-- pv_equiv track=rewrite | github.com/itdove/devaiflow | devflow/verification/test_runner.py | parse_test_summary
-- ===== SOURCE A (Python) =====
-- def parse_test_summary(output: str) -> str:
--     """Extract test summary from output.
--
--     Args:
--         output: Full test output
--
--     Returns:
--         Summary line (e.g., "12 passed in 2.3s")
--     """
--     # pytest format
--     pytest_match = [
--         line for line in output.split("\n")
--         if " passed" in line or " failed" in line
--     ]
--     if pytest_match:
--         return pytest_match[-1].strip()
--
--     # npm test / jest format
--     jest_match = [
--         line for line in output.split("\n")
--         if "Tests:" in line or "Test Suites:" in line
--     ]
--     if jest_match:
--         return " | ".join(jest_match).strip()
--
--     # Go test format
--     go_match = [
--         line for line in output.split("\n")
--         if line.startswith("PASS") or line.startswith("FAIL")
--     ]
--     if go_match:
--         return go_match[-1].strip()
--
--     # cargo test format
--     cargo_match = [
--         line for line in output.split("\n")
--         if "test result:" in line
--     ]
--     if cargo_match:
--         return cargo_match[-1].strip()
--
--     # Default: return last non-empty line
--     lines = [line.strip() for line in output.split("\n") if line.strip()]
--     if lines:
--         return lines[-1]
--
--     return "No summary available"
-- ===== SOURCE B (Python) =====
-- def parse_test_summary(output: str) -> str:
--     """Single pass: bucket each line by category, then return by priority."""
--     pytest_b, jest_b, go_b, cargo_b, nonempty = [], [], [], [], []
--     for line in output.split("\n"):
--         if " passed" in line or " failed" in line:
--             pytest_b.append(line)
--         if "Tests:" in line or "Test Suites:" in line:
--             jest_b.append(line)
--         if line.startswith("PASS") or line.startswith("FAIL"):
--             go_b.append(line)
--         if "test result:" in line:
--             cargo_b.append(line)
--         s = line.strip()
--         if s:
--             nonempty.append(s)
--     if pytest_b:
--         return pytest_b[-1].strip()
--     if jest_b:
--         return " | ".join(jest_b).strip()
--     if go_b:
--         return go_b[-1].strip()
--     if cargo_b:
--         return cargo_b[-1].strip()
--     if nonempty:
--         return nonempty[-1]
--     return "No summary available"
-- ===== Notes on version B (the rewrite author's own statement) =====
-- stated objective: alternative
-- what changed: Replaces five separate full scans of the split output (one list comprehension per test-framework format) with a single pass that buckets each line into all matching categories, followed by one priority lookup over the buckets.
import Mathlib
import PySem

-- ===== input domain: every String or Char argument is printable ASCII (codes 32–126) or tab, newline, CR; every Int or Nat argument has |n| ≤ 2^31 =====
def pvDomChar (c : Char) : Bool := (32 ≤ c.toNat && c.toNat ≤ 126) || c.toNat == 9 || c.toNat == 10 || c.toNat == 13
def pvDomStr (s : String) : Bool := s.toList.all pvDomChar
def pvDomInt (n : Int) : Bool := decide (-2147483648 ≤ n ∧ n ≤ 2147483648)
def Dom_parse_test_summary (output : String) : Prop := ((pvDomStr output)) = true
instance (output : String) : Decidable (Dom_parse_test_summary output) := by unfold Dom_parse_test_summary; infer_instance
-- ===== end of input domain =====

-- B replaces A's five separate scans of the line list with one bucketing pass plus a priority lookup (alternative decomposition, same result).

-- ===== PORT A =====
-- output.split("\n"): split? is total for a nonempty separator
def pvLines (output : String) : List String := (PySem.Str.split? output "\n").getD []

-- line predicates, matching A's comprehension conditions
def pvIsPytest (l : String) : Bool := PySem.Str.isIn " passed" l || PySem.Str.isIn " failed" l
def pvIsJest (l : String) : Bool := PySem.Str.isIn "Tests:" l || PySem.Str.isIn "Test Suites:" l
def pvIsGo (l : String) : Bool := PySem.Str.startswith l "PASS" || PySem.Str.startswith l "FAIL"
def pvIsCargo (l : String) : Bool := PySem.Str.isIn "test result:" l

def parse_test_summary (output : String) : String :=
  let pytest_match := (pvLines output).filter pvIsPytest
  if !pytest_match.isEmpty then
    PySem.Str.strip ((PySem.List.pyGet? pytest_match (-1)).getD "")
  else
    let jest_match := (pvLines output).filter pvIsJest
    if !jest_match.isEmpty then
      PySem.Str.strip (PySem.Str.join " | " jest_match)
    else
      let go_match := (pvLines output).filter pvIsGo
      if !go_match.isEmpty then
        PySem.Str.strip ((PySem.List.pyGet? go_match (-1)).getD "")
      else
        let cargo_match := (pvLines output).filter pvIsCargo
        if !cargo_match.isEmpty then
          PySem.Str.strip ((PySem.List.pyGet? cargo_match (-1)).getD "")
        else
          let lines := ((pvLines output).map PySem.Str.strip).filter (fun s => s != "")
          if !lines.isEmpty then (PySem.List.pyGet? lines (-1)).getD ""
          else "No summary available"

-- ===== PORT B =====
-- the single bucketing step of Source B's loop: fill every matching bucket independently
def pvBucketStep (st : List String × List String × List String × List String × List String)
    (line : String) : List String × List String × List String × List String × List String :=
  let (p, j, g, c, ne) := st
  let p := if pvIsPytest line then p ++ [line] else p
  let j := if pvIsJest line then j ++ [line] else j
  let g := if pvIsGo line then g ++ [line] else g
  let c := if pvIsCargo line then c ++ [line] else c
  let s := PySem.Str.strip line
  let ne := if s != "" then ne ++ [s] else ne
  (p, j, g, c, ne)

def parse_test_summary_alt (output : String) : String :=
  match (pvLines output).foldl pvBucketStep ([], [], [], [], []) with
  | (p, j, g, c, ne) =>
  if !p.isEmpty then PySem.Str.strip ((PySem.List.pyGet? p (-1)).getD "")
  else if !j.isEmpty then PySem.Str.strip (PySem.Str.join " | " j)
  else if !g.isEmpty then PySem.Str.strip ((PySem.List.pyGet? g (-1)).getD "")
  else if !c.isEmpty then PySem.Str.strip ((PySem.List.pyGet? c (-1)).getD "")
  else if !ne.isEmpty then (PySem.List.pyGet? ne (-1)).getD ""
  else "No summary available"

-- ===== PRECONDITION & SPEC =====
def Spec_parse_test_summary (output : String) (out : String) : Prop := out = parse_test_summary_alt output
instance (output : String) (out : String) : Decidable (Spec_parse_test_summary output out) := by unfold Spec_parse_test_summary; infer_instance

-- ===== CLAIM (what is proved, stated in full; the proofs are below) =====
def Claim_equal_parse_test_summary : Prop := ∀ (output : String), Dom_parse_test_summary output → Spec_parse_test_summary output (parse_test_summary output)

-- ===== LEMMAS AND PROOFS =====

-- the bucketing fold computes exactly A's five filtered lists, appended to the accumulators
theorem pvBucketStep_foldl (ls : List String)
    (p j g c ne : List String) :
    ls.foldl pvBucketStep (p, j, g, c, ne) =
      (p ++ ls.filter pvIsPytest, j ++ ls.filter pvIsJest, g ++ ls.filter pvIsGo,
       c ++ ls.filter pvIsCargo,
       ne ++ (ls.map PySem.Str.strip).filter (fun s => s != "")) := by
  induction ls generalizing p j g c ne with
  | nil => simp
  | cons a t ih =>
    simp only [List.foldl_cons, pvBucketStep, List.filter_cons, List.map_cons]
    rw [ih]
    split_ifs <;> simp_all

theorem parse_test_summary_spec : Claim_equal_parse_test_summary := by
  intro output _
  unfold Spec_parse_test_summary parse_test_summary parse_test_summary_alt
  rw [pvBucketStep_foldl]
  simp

___

What you will do | Reproduce exactly, please, only the lines from the start of the data above to the line that contains "-- ===== SOURCE B", with both ends kept.

Expected answer |
-- pv_equiv track=rewrite | github.com/itdove/devaiflow | devflow/verification/test_runner.py | parse_test_summary
-- ===== SOURCE A (Python) =====
-- def parse_test_summary(output: str) -> str:
--     """Extract test summary from output.
--
--     Args:
--         output: Full test output
--
--     Returns:
--         Summary line (e.g., "12 passed in 2.3s")
--     """
--     # pytest format
--     pytest_match = [
--         line for line in output.split("\n")
--         if " passed" in line or " failed" in line
--     ]
--     if pytest_match:
--         return pytest_match[-1].strip()
--
--     # npm test / jest format
--     jest_match = [
--         line for line in output.split("\n")
--         if "Tests:" in line or "Test Suites:" in line
--     ]
--     if jest_match:
--         return " | ".join(jest_match).strip()
--
--     # Go test format
--     go_match = [
--         line for line in output.split("\n")
--         if line.startswith("PASS") or line.startswith("FAIL")
--     ]
--     if go_match:
--         return go_match[-1].strip()
--
--     # cargo test format
--     cargo_match = [
--         line for line in output.split("\n")
--         if "test result:" in line
--     ]
--     if cargo_match:
--         return cargo_match[-1].strip()
--
--     # Default: return last non-empty line
--     lines = [line.strip() for line in output.split("\n") if line.strip()]
--     if lines:
--         return lines[-1]
--
--     return "No summary available"
-- ===== SOURCE B (Python) =====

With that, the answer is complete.